UK CPI inflation accelerated to 3.0% y/y in January, up from 2.5% in December and hotter than the predicted 2.8%. This marked the fastest pace of annual price growth since last March. Prices were 0.1% lower in January compared to the previous month but this was slighter than the expected 0.3% fall in prices. Core inflation was in line with expectations at 3.7% y/y, up from 3.2% the previous month, while services inflation was at 5.0%, up from 4.4% previously, driving the uptick in headline price growth. This was on the back of the introduction of VAT on private school fees and also volatile moves in the cost of airfares.

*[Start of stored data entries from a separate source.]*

-- pv_equiv track=rewrite | github.com/daniel-reich/turbo-robot | 5D3iXJSkSreRzNS8W_21.py | news_at_ten
-- ===== SOURCE A (Python) =====
-- def news_at_ten(txt, n):
--     lst = []
--     a = n + (len(txt) * 2) - len(txt)
--     for i in range(len(txt) + n + 1):
--         screen = ""
--         e = 0
--         for i in range(n + (len(txt) * 2) + 1):
--             if i != a:
--                 screen += " "
--             elif e < len(txt):
--                 screen += txt[e]
--                 e += 1
--                 a += 1
--         lst.append(screen[len(txt):(len(txt) + n)])
--         a -= (1 + e)
--     return lst
-- ===== SOURCE B (Python) =====
-- def news_at_ten(txt, n):
--     w = max(n, 0)  # visible screen width (empty frames when n <= 0)
--     track = " " * w + txt + " " * w
--     return [track[k:k + w] for k in range(len(txt) + n + 1)]
-- ===== Notes on version B (the rewrite author's own statement) =====
-- stated objective: faster
-- what changed: B builds the padded track ' '*w + txt + ' '*w once and emits each frame as a direct slice track[k:k+w], instead of A's per-frame character-by-character rebuild of the whole virtual screen of width n+2*len(txt) followed by slicing out the visible window.
import Mathlib
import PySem

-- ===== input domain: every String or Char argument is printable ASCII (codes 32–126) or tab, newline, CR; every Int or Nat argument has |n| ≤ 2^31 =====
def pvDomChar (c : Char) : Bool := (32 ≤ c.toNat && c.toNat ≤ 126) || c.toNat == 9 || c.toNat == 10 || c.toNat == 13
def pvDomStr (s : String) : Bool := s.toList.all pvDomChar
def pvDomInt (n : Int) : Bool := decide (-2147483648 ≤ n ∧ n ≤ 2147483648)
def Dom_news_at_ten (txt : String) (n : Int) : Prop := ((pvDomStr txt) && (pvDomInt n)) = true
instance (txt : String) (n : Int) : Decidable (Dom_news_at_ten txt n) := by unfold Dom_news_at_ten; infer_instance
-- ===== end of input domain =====

-- B builds the padded track once and takes each frame as a slice of it, instead of
-- A's per-frame rebuild of the whole virtual screen (objective: faster).

-- ===== PORT A =====
-- inner loop body of A ('for i in range(n + len*2 + 1)'); txt[e] is only read under the
-- guard e < len(txt), where it never raises, so pyGetD with a dummy default is exact there
def newsInnerStep (cs : List Char) (st : List Char × Int × Int) (i : Int) : List Char × Int × Int :=
  match st with
  | (screen, e, a) =>
    if i ≠ a then (screen ++ [' '], e, a)
    else if e < (cs.length : Int) then (screen ++ [PySem.List.pyGetD cs e ' '], e + 1, a + 1)
    else (screen, e, a)

-- outer loop body of A: run the inner loop, append screen[len:len+n], a -= (1+e)
def newsOuterStep (cs : List Char) (n : Int) (st : List String × Int) (_i : Int) : List String × Int :=
  match st with
  | (lst, a) =>
    match (PySem.List.pyRange 0 (n + (cs.length : Int) * 2 + 1) 1).foldl (newsInnerStep cs) ([], 0, a) with
    | (screen, e, a2) =>
      (lst ++ [String.ofList (PySem.List.slice screen (some (cs.length : Int)) (some ((cs.length : Int) + n)))],
       a2 - (1 + e))

def news_at_ten (txt : String) (n : Int) : List String :=
  ((PySem.List.pyRange 0 ((txt.toList.length : Int) + n + 1) 1).foldl
    (newsOuterStep txt.toList n)
    ([], n + (txt.toList.length : Int) * 2 - (txt.toList.length : Int))).1

-- ===== PORT B =====
def news_at_ten_alt (txt : String) (n : Int) : List String :=
  let w : Int := max n 0
  let track : List Char := List.replicate w.toNat ' ' ++ txt.toList ++ List.replicate w.toNat ' '
  (PySem.List.pyRange 0 ((txt.toList.length : Int) + n + 1) 1).map
    (fun k => String.ofList (PySem.List.slice track (some k) (some (k + w))))

-- ===== PRECONDITION & SPEC =====
def Spec_news_at_ten (txt : String) (n : Int) (out : List String) : Prop := out = news_at_ten_alt txt n
instance (txt : String) (n : Int) (out : List String) : Decidable (Spec_news_at_ten txt n out) := by unfold Spec_news_at_ten; infer_instance

-- ===== CLAIM (what is proved, stated in full; the proofs are below) =====
def Claim_equal_news_at_ten : Prop := ∀ (txt : String) (n : Int), Dom_news_at_ten txt n → Spec_news_at_ten txt n (news_at_ten txt n)

-- ===== LEMMAS AND PROOFS =====

-- Phase lemma: while the column index never meets a, every step appends a space.
lemma inner_spaces_nat (cs : List Char) :
    ∀ (d : Nat) (lo : Int) (s : List Char) (e a : Int), (a < lo ∨ lo + d ≤ a) →
      (PySem.List.pyRange lo (lo + d) 1).foldl (newsInnerStep cs) (s, e, a)
        = (s ++ List.replicate d ' ', e, a) := by
  intro d
  induction d with
  | zero =>
    intro lo s e a ha
    simp [PySem.List.pyRange_one_eq_nil (le_refl lo)]
  | succ d ih =>
    intro lo s e a ha
    have hlt : lo < lo + ((d + 1 : Nat) : Int) := by push_cast; omega
    rw [PySem.List.pyRange_one_cons hlt]
    have hne : (lo : Int) ≠ a := by push_cast at ha; omega
    have hstep : newsInnerStep cs (s, e, a) lo = (s ++ [' '], e, a) := by
      simp [newsInnerStep, hne]
    rw [List.foldl_cons, hstep]
    have hr : lo + ((d + 1 : Nat) : Int) = (lo + 1) + (d : Int) := by push_cast; ring
    rw [hr]
    have := ih (lo + 1) (s ++ [' ']) e a (by push_cast at ha ⊢; omega)
    rw [this]
    simp [List.replicate_succ, List.append_assoc]

lemma inner_spaces (cs : List Char) (lo hi : Int) (h : lo ≤ hi)
    (s : List Char) (e a : Int) (ha : a < lo ∨ hi ≤ a) :
    (PySem.List.pyRange lo hi 1).foldl (newsInnerStep cs) (s, e, a)
      = (s ++ List.replicate (hi - lo).toNat ' ', e, a) := by
  have hd : lo + (((hi - lo).toNat : Nat) : Int) = hi := by omega
  have h1 := inner_spaces_nat cs (hi - lo).toNat lo s e a (by rw [hd]; exact ha)
  rw [hd] at h1
  exact h1

-- Phase lemma: m consecutive columns starting at a copy the remaining m characters.
lemma inner_chars (cs : List Char) :
    ∀ (m : Nat) (s : List Char) (e a : Int), 0 ≤ e → e + m = cs.length →
      (PySem.List.pyRange a (a + m) 1).foldl (newsInnerStep cs) (s, e, a)
        = (s ++ cs.drop e.toNat, (cs.length : Int), a + m) := by
  intro m
  induction m with
  | zero =>
    intro s e a he hlen
    have : e = (cs.length : Int) := by omega
    simp [PySem.List.pyRange_one_eq_nil, this, List.drop_length]
  | succ m ih =>
    intro s e a he hlen
    have hlt : a < a + ((m + 1 : Nat) : Int) := by push_cast; omega
    rw [PySem.List.pyRange_one_cons hlt]
    have helt : e < (cs.length : Int) := by omega
    have hstep : newsInnerStep cs (s, e, a) a = (s ++ [PySem.List.pyGetD cs e ' '], e + 1, a + 1) := by
      simp [newsInnerStep, helt]
    rw [List.foldl_cons, hstep]
    have hr : a + ((m + 1 : Nat) : Int) = (a + 1) + (m : Int) := by push_cast; ring
    rw [hr]
    have := ih (s ++ [PySem.List.pyGetD cs e ' ']) (e + 1) (a + 1) (by omega) (by omega)
    rw [this]
    have hnat : e.toNat < cs.length := by omega
    have hget : PySem.List.pyGetD cs e ' ' = cs[e.toNat] := by
      have := @PySem.List.pyGetD_eq_getElem Char cs e ' ' he helt
      exact this
    have htn : (e + 1).toNat = e.toNat + 1 := by omega
    rw [hget, htn, List.drop_eq_getElem_cons hnat]
    simp only [List.append_assoc, List.singleton_append]

-- The whole inner loop from offset a0: spaces, the text, one skipped column, spaces.
lemma inner_full (cs : List Char) (n a0 : Int) (h0 : 0 ≤ a0) (h1 : a0 ≤ n + cs.length) :
    (PySem.List.pyRange 0 (n + (cs.length : Int) * 2 + 1) 1).foldl (newsInnerStep cs) ([], 0, a0)
      = (List.replicate a0.toNat ' ' ++ cs ++ List.replicate (n + cs.length - a0).toNat ' ',
         (cs.length : Int), a0 + cs.length) := by
  have hs1 : PySem.List.pyRange 0 (n + (cs.length : Int) * 2 + 1) 1
      = PySem.List.pyRange 0 a0 1 ++ PySem.List.pyRange a0 (n + (cs.length : Int) * 2 + 1) 1 :=
    PySem.List.pyRange_one_append 0 a0 _ h0 (by omega)
  have hs2 : PySem.List.pyRange a0 (n + (cs.length : Int) * 2 + 1) 1
      = PySem.List.pyRange a0 (a0 + (cs.length : Int)) 1
        ++ PySem.List.pyRange (a0 + (cs.length : Int)) (n + (cs.length : Int) * 2 + 1) 1 :=
    PySem.List.pyRange_one_append _ _ _ (by omega) (by omega)
  have hs3 : PySem.List.pyRange (a0 + (cs.length : Int)) (n + (cs.length : Int) * 2 + 1) 1
      = PySem.List.pyRange (a0 + (cs.length : Int)) (a0 + (cs.length : Int) + 1) 1
        ++ PySem.List.pyRange (a0 + (cs.length : Int) + 1) (n + (cs.length : Int) * 2 + 1) 1 :=
    PySem.List.pyRange_one_append _ _ _ (by omega) (by omega)
  rw [hs1, hs2, hs3, List.foldl_append, List.foldl_append, List.foldl_append]
  rw [inner_spaces cs 0 a0 h0 [] 0 a0 (Or.inr (le_refl a0))]
  have h01 : ((a0 - 0).toNat) = a0.toNat := by omega
  rw [h01, List.nil_append]
  rw [inner_chars cs cs.length (List.replicate a0.toNat ' ') 0 a0 le_rfl (by simp)]
  rw [PySem.List.pyRange_one_singleton, List.foldl_cons, List.foldl_nil]
  have hstep : newsInnerStep cs
      (List.replicate a0.toNat ' ' ++ cs.drop (0 : Int).toNat, (cs.length : Int), a0 + (cs.length : Int))
      (a0 + (cs.length : Int))
      = (List.replicate a0.toNat ' ' ++ cs.drop (0 : Int).toNat, (cs.length : Int), a0 + (cs.length : Int)) := by
    simp [newsInnerStep]
  rw [hstep]
  rw [inner_spaces cs (a0 + (cs.length : Int) + 1) (n + (cs.length : Int) * 2 + 1) (by omega)
      _ _ _ (Or.inl (by omega))]
  have hc : (n + (cs.length : Int) * 2 + 1 - (a0 + (cs.length : Int) + 1)).toNat
      = (n + (cs.length : Int) - a0).toNat := by omega
  rw [hc]
  simp [List.append_assoc]

-- take/drop plumbing
lemma take_drop_prefix {α : Type} (l t : List α) (a b : Nat) (h : a + b ≤ l.length) :
    ((l ++ t).drop a).take b = (l.drop a).take b := by
  have ha : a ≤ l.length := by omega
  rw [List.drop_append_of_le_length ha]
  have hb : b ≤ (l.drop a).length := by simp; omega
  rw [List.take_append_of_le_length hb]

lemma window_eq (cs : List Char) (N K : Nat) (hK : K ≤ N + cs.length) :
    ((List.replicate (N + cs.length - K) ' ' ++ cs ++ List.replicate K ' ').drop cs.length).take N
      = ((List.replicate N ' ' ++ cs ++ List.replicate N ' ').drop K).take N := by
  simp only [List.append_assoc]
  have hKr : List.replicate K (' ' : Char) ++ List.replicate (N + cs.length - K) ' '
      = List.replicate (N + cs.length) ' ' := by
    rw [← List.replicate_add]; congr 1; omega
  have hNr : List.replicate N (' ' : Char) ++ List.replicate cs.length ' '
      = List.replicate (N + cs.length) ' ' := by
    rw [← List.replicate_add]
  have hA : ((List.replicate (N + cs.length - K) ' ' ++ (cs ++ List.replicate K ' ')).drop cs.length).take N
      = ((List.replicate (N + cs.length - K) ' ' ++ (cs ++ List.replicate (N + cs.length) ' ')).drop cs.length).take N := by
    conv_rhs => rw [← hKr]
    have h := take_drop_prefix
        (List.replicate (N + cs.length - K) ' ' ++ (cs ++ List.replicate K ' '))
        (List.replicate (N + cs.length - K) ' ') cs.length N
        (by simp [List.length_append, List.length_replicate]; omega)
    simp only [List.append_assoc] at h
    rw [← h]
  have hB : ((List.replicate N ' ' ++ (cs ++ List.replicate N ' ')).drop K).take N
      = ((List.replicate N ' ' ++ (cs ++ List.replicate (N + cs.length) ' ')).drop K).take N := by
    conv_rhs => rw [← hNr]
    have h := take_drop_prefix
        (List.replicate N ' ' ++ (cs ++ List.replicate N ' '))
        (List.replicate cs.length ' ') K N
        (by simp [List.length_append, List.length_replicate]; omega)
    simp only [List.append_assoc] at h
    rw [← h]
  rw [hA, hB]
  have d1 : List.replicate (N + cs.length - K) (' ' : Char) ++ (cs ++ List.replicate (N + cs.length) ' ')
      = (List.replicate (N + cs.length) ' ' ++ (cs ++ List.replicate (N + cs.length) ' ')).drop K := by
    rw [List.drop_append_of_le_length (by simp [List.length_replicate]; omega), List.drop_replicate]
  have d2 : List.replicate N (' ' : Char) ++ (cs ++ List.replicate (N + cs.length) ' ')
      = (List.replicate (N + cs.length) ' ' ++ (cs ++ List.replicate (N + cs.length) ' ')).drop cs.length := by
    rw [List.drop_append_of_le_length (by simp [List.length_replicate])]
    rw [List.drop_replicate]
    congr 2
    omega
  rw [d1, d2, List.drop_drop, List.drop_drop, Nat.add_comm K cs.length]

-- The frame A extracts from its full screen equals B's slice of the padded track.
lemma frame_eq (cs : List Char) (n k : Int) (hk0 : 0 ≤ k) (hk : k ≤ n + cs.length) :
    PySem.List.slice (List.replicate (n + cs.length - k).toNat ' ' ++ cs ++ List.replicate k.toNat ' ')
        (some (cs.length : Int)) (some ((cs.length : Int) + n))
      = PySem.List.slice (List.replicate (max n 0).toNat ' ' ++ cs ++ List.replicate (max n 0).toNat ' ')
        (some k) (some (k + max n 0)) := by
  have hca : (0:Int) ≤ (cs.length : Int) := Int.natCast_nonneg _
  by_cases hn : n ≤ 0
  · have hmax : max n 0 = 0 := by omega
    rw [hmax]
    rw [PySem.List.slice_toNat _ hca (by omega)]
    rw [PySem.List.slice_toNat _ hk0 (by omega)]
    have e1 : ((cs.length : Int) + n).toNat - ((cs.length : Int)).toNat = 0 := by omega
    have e2 : (k + 0).toNat - k.toNat = 0 := by omega
    rw [e1, e2]
    simp
  · have hn' : 0 < n := by omega
    have hmax : max n 0 = n := by omega
    rw [hmax]
    rw [PySem.List.slice_toNat _ hca (by omega)]
    rw [PySem.List.slice_toNat _ hk0 (by omega)]
    have e1 : ((cs.length : Int) + n).toNat - ((cs.length : Int)).toNat = n.toNat := by omega
    have e2 : (k + n).toNat - k.toNat = n.toNat := by omega
    have e3 : ((cs.length : Int)).toNat = cs.length := by omega
    have e4 : (n + (cs.length : Int) - k).toNat = n.toNat + cs.length - k.toNat := by omega
    rw [e1, e2, e3, e4]
    exact window_eq cs n.toNat k.toNat (by omega)

-- Outer-loop invariant: after t frames, the list holds B's first t frames and a = n+len-t.
lemma outer_inv (cs : List Char) (n : Int) :
    ∀ (t : Int), 0 ≤ t → t ≤ (cs.length : Int) + n + 1 →
      (PySem.List.pyRange 0 t 1).foldl (newsOuterStep cs n) ([], n + (cs.length : Int))
        = ((PySem.List.pyRange 0 t 1).map (fun k =>
              String.ofList (PySem.List.slice
                (List.replicate (max n 0).toNat ' ' ++ cs ++ List.replicate (max n 0).toNat ' ')
                (some k) (some (k + max n 0)))),
           n + (cs.length : Int) - t) := by
  intro t ht
  induction t, ht using Int.le_induction with
  | base =>
    intro _
    simp [PySem.List.pyRange_one_eq_nil (le_refl 0)]
  | succ t ht ih =>
    intro hle
    rw [PySem.List.pyRange_one_succ_right ht, List.foldl_append, List.map_append, ih (by omega)]
    rw [List.foldl_cons, List.foldl_nil]
    show newsOuterStep cs n (_, n + (cs.length : Int) - t) t = _
    rw [newsOuterStep]
    rw [inner_full cs n (n + (cs.length : Int) - t) (by omega) (by omega)]
    have e1 : n + (cs.length : Int) - (n + (cs.length : Int) - t) = t := by ring
    rw [e1]
    dsimp only
    rw [frame_eq cs n t (by omega) (by omega)]
    simp only [List.map_cons, List.map_nil]
    refine congrArg₂ Prod.mk rfl ?_
    omega

-- ===== VERDICT (by name: the statement is the Claim_ definition above) =====
theorem news_at_ten_spec : Claim_equal_news_at_ten := by
  unfold Claim_equal_news_at_ten
  intro txt n _
  unfold Spec_news_at_ten news_at_ten news_at_ten_alt
  by_cases h : (txt.toList.length : Int) + n + 1 ≤ 0
  · rw [PySem.List.pyRange_one_eq_nil h]
    simp
  · have ha : n + (txt.toList.length : Int) * 2 - (txt.toList.length : Int)
        = n + (txt.toList.length : Int) := by ring
    rw [ha]
    rw [outer_inv txt.toList n ((txt.toList.length : Int) + n + 1) (by omega) le_rfl]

Following on from the robust labour market data published the previous day, the CPI print will likely keep the BoE on the cautious side when it comes to its rate-cutting path as inflation is set to remain some distance from the target rate of 2.0% for some time.

Today’s Economic Data and Events

17:30 US initial jobless claims, week to February 15. Forecast: 215,000

Egypt overnight deposit rate. Forecast: 27.5%

Fixed Income

  • US treasuries rallied yesterday, likely boosted by Fed discussions around slowing quantitative tightening. Yields on the 2yr fell 4bps to 4.2676% while the 10yr yield ended the day 2bps lower at 4.5327%.

FX

  • The dollar index closed up for a second day, adding 0.1% against its basket of peers. Gains came against most of the majors, with GBP losing 0.2% to close at 1.2586 while EUR closed at 1.0423, also down 0.2%.
  • CAD was the worst-performing of the commodity currencies as it lost 0.3% to close at 1.4234, while AUD fell 0.1% to 0.6344.
  • By contrast, JPY gained 0.4% against the dollar to close at 151.47, boosted by some hawkish commentary by BoJ officials.

Equities

  • Equity markets brushed off the cautious language around rate cuts from the FOMC minutes, with the S&P 500 closing at a new record high yesterday as it added 0.2%. The Dow Jones also closed 0.2% higher while the NASDAQ added 0.1%, with a rally in chipmakers contributing to the gains.
  • European markets were less positive as the CAC fell 1.2% and the DAX 1.8%.
  • Locally, the DFM closed up 0.3% while the ADX fell 0.3%. Saudi Arabia’s Tadawul closed 0.1% lower.

Commodities

  • Oil prices gained for the third day running on Wednesday as Brent futures added 0.3% to USD 76.0/b. WTI trading was closed on Monday but it has also risen this week with a 1.6% gain on Tuesday as markets reopened and a further 0.6% yesterday taking it up to USD 72.3/b.
  • The API has reported that US crude inventories rose by 3.3mn bbl last week, marking the fourth consecutive week of stockpile build.